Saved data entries
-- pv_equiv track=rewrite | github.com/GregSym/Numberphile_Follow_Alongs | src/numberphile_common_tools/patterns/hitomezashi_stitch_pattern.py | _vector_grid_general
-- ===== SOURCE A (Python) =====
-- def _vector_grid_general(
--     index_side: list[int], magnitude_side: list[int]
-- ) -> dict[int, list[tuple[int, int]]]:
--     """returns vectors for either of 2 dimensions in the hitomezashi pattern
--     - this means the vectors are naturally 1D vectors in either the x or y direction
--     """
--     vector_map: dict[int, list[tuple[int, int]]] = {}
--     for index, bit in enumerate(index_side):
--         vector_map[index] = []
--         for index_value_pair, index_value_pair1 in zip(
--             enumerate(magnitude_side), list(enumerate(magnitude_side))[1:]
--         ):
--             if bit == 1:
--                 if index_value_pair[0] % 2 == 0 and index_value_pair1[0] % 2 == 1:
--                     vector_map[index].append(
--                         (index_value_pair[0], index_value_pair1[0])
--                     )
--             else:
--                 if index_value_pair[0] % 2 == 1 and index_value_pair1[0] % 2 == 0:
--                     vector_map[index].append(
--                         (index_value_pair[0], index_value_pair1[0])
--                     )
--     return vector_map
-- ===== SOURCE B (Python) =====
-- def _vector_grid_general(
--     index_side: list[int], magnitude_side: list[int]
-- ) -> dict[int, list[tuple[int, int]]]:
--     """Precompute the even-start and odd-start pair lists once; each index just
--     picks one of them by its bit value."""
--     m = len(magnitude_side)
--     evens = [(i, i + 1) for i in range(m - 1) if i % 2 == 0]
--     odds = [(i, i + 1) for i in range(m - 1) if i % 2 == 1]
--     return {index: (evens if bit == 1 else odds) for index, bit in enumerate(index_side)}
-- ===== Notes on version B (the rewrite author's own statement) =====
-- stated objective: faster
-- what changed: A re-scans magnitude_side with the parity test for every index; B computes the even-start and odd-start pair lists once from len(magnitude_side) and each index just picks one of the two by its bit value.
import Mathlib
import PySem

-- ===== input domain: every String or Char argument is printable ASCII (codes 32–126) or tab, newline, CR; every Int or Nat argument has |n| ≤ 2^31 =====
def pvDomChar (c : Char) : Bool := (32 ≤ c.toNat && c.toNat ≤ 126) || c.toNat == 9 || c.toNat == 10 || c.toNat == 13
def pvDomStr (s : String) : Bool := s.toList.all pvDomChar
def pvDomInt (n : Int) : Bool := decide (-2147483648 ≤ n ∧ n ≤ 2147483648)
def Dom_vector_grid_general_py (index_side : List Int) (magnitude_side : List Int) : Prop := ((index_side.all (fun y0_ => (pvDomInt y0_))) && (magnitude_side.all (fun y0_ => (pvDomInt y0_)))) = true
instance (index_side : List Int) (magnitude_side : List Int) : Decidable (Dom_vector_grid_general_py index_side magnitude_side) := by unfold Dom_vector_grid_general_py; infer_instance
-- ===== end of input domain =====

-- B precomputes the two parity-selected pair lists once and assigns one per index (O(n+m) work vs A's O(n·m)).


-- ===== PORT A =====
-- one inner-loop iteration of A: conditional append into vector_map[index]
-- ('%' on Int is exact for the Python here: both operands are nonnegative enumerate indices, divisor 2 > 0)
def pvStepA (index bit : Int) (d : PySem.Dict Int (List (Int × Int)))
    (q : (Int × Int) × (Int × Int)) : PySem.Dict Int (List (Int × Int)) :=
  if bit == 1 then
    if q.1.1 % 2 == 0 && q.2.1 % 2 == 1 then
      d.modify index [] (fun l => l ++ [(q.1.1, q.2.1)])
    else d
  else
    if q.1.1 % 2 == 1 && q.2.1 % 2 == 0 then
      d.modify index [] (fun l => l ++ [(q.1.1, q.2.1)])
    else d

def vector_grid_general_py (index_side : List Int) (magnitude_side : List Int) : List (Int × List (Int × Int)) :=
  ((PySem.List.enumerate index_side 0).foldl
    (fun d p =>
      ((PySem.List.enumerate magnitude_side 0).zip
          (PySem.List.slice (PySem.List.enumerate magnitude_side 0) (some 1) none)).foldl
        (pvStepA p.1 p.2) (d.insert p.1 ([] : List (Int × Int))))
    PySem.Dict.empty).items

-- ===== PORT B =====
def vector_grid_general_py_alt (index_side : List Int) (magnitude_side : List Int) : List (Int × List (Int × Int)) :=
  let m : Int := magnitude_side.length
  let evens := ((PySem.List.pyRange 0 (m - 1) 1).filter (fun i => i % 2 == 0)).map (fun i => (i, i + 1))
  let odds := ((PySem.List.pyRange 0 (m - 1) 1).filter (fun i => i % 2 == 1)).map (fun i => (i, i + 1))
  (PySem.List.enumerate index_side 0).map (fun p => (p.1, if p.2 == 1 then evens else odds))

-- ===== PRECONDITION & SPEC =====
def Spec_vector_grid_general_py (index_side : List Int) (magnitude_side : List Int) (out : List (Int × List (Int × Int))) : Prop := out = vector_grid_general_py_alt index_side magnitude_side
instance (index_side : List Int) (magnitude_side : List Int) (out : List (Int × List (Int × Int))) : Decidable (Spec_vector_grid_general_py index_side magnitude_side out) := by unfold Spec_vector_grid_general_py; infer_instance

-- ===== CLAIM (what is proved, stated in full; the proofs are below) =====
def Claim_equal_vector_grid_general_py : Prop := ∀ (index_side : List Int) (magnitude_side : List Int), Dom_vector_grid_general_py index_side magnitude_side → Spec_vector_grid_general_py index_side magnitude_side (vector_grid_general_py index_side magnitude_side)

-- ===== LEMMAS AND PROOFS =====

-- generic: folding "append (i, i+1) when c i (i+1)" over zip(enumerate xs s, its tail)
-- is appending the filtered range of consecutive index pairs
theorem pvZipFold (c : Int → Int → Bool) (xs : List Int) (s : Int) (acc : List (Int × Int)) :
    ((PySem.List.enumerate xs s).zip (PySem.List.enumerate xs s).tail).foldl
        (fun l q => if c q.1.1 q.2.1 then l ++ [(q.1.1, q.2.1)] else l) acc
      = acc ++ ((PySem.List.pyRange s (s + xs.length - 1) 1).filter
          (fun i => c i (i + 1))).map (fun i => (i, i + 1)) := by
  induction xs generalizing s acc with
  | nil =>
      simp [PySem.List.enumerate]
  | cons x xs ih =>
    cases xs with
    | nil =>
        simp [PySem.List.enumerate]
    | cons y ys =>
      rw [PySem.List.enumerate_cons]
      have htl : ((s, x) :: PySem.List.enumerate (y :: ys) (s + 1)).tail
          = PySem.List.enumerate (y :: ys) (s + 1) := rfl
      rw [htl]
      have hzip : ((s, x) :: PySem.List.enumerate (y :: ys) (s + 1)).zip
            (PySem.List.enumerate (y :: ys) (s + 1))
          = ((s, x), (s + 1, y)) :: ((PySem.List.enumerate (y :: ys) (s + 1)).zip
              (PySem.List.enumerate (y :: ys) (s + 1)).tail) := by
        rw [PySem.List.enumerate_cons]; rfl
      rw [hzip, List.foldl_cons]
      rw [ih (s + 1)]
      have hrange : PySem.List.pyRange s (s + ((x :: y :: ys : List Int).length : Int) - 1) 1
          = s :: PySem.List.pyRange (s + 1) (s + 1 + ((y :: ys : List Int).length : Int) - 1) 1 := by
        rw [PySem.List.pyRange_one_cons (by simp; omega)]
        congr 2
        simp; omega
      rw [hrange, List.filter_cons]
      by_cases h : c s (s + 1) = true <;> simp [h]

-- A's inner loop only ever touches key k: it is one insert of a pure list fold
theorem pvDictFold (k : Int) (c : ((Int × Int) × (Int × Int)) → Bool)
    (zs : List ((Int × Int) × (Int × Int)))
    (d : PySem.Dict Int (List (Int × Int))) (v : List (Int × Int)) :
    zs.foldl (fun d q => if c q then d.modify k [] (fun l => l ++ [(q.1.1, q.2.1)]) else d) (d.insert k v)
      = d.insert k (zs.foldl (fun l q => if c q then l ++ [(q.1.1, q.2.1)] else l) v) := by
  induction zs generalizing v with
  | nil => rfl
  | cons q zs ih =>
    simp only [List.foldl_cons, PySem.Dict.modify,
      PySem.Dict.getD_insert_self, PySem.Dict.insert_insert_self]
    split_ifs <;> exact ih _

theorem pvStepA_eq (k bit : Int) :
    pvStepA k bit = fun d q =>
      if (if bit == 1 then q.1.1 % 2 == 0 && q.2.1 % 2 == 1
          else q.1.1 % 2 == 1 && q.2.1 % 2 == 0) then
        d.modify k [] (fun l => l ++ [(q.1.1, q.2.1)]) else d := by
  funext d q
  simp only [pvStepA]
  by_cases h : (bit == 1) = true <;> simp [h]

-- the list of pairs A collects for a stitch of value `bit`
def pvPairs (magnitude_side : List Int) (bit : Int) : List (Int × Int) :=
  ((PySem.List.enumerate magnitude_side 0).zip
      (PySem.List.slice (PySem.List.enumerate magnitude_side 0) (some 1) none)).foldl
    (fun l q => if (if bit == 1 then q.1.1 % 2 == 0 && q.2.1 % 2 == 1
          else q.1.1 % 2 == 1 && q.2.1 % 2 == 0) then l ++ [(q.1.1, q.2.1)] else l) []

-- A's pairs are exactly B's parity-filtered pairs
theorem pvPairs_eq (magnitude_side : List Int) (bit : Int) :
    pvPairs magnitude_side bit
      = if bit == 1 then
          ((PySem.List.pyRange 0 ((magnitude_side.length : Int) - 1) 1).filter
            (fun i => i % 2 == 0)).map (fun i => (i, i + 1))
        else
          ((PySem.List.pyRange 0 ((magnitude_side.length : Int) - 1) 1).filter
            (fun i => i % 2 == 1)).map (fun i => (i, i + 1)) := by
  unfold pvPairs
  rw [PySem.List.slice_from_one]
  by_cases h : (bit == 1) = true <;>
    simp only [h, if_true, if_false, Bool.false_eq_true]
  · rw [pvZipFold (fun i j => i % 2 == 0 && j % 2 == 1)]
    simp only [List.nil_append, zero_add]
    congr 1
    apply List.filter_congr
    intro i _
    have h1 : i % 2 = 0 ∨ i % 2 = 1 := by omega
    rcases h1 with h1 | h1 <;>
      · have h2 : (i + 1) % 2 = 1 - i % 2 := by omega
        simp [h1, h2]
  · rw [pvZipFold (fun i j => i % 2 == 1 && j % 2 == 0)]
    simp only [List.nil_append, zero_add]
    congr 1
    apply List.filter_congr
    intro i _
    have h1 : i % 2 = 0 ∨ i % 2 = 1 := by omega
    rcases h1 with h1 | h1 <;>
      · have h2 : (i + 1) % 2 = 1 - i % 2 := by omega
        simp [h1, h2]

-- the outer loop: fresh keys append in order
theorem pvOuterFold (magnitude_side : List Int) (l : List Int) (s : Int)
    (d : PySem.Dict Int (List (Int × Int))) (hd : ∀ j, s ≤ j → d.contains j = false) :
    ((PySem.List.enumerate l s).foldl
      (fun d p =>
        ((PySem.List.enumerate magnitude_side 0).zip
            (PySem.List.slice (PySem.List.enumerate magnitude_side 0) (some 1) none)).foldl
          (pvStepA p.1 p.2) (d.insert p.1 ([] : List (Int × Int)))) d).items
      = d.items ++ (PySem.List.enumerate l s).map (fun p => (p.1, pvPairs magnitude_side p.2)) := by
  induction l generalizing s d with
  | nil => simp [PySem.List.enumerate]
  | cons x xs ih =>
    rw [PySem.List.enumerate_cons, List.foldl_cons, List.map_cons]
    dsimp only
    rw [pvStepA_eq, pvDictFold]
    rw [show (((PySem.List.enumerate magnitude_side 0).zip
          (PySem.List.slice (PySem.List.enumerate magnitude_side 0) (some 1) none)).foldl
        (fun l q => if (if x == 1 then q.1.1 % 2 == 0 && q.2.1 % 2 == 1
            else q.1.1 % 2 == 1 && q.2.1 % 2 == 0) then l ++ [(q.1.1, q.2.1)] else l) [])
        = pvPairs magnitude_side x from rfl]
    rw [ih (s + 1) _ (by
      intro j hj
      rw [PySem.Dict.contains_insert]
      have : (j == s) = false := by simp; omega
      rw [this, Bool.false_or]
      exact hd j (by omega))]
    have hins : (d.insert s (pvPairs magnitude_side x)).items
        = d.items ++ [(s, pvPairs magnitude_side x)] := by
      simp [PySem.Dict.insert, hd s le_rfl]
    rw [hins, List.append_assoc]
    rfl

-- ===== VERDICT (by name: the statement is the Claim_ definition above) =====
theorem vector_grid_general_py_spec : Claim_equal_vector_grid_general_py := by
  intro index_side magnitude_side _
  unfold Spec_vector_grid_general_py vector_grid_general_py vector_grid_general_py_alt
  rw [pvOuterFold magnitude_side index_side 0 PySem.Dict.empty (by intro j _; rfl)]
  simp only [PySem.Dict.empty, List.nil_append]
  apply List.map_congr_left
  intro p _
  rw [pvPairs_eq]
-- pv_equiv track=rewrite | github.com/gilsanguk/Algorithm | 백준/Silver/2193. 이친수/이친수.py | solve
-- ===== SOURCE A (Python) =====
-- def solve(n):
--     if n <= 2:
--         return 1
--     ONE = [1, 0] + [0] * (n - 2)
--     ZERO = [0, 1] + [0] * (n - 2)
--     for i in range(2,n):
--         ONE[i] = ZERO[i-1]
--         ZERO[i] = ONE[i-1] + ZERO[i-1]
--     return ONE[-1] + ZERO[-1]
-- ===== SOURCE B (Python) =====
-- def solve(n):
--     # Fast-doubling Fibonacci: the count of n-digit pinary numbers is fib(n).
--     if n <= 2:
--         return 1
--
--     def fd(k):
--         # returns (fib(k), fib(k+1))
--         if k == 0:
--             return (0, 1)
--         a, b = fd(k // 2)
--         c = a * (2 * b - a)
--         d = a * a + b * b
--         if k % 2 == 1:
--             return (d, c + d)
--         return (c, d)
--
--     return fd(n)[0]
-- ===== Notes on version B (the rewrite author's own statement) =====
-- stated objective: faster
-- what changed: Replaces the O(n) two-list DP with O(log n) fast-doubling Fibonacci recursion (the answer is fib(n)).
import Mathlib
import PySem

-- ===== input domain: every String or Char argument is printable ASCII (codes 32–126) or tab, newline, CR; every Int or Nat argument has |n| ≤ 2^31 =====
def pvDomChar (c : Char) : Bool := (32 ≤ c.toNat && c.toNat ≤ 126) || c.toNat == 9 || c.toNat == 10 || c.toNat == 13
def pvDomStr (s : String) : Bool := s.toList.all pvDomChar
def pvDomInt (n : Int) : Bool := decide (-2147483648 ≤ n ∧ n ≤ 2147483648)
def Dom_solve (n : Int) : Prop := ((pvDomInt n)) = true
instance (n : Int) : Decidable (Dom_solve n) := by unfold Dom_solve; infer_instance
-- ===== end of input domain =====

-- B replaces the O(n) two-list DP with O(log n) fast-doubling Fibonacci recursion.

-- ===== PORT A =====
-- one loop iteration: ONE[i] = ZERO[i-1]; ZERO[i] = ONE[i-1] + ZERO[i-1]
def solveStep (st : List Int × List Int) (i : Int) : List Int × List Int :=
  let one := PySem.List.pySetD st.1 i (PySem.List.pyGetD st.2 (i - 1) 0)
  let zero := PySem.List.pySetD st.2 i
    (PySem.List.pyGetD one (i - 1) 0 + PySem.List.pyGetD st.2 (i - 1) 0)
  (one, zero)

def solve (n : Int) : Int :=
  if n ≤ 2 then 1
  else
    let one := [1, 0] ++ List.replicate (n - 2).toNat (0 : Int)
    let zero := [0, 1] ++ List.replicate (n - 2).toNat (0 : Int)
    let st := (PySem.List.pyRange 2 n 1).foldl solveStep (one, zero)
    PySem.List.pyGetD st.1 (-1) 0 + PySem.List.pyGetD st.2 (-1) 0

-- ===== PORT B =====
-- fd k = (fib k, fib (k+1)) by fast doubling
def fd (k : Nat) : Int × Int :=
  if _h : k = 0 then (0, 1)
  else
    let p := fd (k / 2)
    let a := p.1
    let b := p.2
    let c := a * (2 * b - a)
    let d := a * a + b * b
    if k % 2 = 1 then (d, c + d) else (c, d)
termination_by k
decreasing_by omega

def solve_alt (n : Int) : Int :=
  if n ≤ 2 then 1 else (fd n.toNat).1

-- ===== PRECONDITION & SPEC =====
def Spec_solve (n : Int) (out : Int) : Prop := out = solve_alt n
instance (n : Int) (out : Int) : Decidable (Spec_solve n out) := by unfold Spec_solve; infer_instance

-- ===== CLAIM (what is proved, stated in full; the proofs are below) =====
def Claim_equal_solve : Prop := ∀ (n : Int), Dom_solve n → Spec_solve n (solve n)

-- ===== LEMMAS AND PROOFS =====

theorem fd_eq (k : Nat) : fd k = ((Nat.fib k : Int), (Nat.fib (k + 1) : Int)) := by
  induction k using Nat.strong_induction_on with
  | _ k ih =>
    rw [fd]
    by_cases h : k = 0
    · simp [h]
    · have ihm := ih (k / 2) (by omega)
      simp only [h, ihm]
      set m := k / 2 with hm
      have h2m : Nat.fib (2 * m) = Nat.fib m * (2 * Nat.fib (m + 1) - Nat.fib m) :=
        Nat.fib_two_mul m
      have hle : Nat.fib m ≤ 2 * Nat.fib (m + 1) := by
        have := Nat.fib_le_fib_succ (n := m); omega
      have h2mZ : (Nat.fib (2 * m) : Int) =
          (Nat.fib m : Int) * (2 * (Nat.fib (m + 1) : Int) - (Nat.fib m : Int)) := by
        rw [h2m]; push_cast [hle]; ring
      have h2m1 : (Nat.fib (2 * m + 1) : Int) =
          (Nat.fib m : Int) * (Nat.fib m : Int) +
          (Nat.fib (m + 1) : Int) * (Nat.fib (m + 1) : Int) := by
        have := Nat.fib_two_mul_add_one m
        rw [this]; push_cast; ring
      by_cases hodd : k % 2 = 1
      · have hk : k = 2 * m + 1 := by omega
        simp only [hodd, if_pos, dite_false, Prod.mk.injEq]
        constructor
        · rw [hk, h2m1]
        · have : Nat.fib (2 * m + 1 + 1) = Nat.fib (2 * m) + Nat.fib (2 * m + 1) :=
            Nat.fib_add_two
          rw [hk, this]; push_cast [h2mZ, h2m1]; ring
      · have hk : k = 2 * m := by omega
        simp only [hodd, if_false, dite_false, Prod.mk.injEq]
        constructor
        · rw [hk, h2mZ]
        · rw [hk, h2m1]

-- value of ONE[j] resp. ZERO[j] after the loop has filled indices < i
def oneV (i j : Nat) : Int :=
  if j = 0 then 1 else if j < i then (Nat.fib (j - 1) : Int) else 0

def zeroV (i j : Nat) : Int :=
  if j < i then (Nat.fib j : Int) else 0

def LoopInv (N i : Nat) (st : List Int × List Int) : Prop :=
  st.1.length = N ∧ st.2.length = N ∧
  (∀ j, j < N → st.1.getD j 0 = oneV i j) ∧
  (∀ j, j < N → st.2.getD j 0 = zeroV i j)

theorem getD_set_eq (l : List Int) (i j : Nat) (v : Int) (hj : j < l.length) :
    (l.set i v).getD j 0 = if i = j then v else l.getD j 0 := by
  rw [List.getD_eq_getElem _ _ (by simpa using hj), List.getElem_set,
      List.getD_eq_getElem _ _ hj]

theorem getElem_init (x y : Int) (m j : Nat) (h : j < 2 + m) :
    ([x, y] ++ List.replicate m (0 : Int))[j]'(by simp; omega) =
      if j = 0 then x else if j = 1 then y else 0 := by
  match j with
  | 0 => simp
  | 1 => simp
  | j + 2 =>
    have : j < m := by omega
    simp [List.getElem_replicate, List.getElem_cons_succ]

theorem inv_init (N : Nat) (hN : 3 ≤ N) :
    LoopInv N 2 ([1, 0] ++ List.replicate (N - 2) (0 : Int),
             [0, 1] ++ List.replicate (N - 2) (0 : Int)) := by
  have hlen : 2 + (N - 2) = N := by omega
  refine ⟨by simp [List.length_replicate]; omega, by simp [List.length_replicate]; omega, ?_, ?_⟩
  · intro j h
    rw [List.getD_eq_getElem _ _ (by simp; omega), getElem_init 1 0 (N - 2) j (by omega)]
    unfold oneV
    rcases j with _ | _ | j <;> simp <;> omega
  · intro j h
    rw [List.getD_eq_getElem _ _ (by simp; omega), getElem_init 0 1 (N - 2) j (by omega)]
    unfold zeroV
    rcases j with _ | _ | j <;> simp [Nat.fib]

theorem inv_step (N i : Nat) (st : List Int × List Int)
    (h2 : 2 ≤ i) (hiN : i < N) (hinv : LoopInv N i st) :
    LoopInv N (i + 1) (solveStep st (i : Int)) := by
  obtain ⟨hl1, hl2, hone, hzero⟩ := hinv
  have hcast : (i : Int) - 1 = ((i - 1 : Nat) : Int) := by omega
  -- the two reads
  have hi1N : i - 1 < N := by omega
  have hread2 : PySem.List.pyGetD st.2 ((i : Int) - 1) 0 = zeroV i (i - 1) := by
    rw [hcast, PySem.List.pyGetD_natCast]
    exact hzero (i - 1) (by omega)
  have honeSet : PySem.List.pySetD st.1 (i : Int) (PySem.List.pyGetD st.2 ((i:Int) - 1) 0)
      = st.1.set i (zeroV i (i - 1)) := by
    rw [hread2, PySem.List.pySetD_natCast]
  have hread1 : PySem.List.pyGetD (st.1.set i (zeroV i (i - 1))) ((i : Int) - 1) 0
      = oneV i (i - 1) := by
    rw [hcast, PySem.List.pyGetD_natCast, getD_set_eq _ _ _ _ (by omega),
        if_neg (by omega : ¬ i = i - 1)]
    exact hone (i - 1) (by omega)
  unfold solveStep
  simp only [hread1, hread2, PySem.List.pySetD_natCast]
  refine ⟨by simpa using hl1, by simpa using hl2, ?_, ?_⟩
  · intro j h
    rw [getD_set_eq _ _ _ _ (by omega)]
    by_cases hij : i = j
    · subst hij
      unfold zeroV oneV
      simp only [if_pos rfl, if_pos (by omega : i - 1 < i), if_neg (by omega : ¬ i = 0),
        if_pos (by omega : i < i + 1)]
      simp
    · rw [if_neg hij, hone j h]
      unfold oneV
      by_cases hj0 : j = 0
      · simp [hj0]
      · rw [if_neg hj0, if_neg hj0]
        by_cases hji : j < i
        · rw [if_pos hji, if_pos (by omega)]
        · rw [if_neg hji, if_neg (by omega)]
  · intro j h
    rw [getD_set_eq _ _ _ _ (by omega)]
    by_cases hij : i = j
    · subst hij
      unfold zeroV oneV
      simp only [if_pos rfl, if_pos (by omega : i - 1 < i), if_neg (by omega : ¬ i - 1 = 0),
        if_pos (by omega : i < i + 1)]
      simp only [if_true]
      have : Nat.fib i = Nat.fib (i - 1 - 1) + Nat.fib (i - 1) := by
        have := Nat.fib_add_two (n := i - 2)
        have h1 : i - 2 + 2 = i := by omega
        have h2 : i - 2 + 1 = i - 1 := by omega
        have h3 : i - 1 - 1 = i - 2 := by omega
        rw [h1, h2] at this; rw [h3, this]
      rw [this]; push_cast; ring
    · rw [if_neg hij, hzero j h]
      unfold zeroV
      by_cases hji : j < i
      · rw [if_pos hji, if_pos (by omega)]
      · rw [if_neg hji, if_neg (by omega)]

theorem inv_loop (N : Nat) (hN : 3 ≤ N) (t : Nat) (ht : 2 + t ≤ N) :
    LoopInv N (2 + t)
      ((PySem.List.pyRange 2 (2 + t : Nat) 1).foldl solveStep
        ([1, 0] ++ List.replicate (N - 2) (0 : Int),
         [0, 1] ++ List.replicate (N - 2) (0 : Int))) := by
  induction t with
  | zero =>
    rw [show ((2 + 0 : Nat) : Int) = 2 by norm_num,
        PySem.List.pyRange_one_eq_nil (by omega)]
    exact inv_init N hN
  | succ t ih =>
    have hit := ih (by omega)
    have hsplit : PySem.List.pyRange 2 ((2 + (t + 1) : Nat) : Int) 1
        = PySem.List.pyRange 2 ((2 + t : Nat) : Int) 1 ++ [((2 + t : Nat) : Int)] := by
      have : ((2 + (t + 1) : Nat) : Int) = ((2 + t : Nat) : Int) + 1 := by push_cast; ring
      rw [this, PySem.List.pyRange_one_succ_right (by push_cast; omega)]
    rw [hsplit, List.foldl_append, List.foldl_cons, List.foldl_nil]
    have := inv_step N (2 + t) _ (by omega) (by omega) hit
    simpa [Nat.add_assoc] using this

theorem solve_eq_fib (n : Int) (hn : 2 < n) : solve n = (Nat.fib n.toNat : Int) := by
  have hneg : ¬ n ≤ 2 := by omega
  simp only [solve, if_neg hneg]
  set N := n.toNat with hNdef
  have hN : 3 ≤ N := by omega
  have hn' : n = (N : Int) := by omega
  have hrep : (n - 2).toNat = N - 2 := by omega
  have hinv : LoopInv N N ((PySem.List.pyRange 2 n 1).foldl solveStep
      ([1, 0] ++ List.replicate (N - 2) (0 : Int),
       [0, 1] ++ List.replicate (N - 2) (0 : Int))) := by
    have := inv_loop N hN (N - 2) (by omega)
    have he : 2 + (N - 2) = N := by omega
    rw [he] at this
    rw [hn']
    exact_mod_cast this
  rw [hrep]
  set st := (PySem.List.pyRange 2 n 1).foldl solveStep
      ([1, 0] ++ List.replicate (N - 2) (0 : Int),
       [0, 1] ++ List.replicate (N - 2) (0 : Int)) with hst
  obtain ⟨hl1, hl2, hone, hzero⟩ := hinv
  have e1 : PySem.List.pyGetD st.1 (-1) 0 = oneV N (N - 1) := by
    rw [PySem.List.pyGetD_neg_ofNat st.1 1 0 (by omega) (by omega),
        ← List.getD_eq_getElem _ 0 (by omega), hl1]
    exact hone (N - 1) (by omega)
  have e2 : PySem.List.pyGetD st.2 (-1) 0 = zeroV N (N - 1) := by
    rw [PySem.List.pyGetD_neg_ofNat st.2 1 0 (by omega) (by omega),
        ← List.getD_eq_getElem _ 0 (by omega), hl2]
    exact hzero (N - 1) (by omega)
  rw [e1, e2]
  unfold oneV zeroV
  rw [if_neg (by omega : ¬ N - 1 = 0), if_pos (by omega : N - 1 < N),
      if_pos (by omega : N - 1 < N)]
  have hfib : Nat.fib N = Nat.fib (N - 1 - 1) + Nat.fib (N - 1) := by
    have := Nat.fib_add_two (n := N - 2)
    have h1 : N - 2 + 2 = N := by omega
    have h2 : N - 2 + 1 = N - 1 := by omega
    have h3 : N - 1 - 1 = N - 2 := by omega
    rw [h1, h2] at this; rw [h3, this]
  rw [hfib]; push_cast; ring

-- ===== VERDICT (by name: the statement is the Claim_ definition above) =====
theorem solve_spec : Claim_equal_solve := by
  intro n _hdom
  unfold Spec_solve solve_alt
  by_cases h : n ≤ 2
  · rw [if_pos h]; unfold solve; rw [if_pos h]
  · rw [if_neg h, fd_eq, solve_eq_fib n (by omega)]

## WORK INSTRUCTION
Give back, word for word, only the lines above from the line holding "else l) v) := by" to the line holding "-- the list", both included.

## WRITTEN RESPONSE
      = d.insert k (zs.foldl (fun l q => if c q then l ++ [(q.1.1, q.2.1)] else l) v) := by
  induction zs generalizing v with
  | nil => rfl
  | cons q zs ih =>
    simp only [List.foldl_cons, PySem.Dict.modify,
      PySem.Dict.getD_insert_self, PySem.Dict.insert_insert_self]
    split_ifs <;> exact ih _

theorem pvStepA_eq (k bit : Int) :
    pvStepA k bit = fun d q =>
      if (if bit == 1 then q.1.1 % 2 == 0 && q.2.1 % 2 == 1
          else q.1.1 % 2 == 1 && q.2.1 % 2 == 0) then
        d.modify k [] (fun l => l ++ [(q.1.1, q.2.1)]) else d := by
  funext d q
  simp only [pvStepA]
  by_cases h : (bit == 1) = true <;> simp [h]

-- the list of pairs A collects for a stitch of value `bit`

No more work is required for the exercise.